***** Data provided *****

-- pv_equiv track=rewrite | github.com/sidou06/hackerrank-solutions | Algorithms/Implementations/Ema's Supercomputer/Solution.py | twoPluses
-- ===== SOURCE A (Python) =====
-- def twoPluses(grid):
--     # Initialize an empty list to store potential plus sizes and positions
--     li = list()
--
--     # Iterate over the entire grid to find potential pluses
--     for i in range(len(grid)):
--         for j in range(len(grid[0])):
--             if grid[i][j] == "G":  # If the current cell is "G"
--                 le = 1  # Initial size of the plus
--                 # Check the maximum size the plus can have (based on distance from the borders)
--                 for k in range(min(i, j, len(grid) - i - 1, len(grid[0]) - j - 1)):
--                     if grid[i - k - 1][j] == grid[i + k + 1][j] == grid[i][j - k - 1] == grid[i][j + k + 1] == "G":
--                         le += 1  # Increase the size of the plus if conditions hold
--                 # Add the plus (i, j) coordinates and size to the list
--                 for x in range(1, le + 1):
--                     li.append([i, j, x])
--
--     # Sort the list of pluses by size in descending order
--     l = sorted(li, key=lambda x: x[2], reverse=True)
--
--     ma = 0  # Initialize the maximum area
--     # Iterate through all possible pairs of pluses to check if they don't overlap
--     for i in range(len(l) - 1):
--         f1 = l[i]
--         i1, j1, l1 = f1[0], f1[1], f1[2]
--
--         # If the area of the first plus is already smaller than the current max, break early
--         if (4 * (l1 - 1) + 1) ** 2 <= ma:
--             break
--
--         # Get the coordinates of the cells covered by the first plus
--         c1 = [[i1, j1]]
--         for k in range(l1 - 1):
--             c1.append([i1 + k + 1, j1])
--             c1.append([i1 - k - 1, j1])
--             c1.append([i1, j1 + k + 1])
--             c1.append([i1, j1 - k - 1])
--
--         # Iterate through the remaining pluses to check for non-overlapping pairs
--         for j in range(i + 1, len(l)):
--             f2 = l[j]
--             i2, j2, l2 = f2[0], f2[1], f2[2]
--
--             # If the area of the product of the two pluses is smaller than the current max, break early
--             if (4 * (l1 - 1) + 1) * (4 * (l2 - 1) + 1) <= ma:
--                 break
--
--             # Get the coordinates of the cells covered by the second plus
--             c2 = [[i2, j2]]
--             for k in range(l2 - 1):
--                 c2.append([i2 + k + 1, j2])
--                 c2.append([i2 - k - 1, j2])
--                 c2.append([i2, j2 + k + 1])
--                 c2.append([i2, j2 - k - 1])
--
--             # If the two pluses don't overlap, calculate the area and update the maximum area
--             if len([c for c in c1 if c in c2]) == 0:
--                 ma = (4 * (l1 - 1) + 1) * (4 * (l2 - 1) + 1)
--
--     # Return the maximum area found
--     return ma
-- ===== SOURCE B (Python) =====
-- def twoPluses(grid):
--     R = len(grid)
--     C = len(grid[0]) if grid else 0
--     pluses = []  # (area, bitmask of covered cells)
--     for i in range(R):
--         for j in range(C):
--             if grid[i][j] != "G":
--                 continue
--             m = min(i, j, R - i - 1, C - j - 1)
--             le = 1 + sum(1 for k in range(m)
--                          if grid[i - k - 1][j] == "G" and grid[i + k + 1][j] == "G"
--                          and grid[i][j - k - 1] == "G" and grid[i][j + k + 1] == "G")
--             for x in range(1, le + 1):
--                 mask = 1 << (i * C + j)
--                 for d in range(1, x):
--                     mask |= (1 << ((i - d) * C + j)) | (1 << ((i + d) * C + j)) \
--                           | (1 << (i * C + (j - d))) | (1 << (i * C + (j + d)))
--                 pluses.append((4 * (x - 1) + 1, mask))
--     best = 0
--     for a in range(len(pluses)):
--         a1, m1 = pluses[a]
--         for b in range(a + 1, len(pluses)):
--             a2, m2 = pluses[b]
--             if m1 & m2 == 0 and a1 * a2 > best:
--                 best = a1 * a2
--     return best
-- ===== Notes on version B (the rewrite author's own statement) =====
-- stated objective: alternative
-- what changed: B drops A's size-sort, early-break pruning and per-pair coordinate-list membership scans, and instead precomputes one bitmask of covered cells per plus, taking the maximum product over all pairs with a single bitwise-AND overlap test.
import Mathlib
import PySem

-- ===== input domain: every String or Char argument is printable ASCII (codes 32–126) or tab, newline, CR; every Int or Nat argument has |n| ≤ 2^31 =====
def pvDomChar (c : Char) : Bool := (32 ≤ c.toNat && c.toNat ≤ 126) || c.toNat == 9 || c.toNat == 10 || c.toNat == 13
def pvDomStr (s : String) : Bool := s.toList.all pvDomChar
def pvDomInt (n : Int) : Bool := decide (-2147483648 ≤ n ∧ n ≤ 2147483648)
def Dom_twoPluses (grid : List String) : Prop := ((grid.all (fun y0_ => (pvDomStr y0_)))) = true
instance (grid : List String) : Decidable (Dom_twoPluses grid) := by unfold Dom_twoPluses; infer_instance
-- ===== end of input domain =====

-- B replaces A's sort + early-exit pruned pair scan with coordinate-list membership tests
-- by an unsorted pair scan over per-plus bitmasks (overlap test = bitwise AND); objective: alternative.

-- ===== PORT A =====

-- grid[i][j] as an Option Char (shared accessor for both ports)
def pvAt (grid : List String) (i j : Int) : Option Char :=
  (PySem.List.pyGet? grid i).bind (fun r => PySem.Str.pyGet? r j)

*****

Required work >> In the listing above, find the line with "import PySem" and the line with "def pvDomInt (n", then print exactly those two lines and every line between them, and nothing more.

Your solution >>
import PySem

-- ===== input domain: every String or Char argument is printable ASCII (codes 32–126) or tab, newline, CR; every Int or Nat argument has |n| ≤ 2^31 =====
def pvDomChar (c : Char) : Bool := (32 ≤ c.toNat && c.toNat ≤ 126) || c.toNat == 9 || c.toNat == 10 || c.toNat == 13
def pvDomStr (s : String) : Bool := s.toList.all pvDomChar
def pvDomInt (n : Int) : Bool := decide (-2147483648 ≤ n ∧ n ≤ 2147483648)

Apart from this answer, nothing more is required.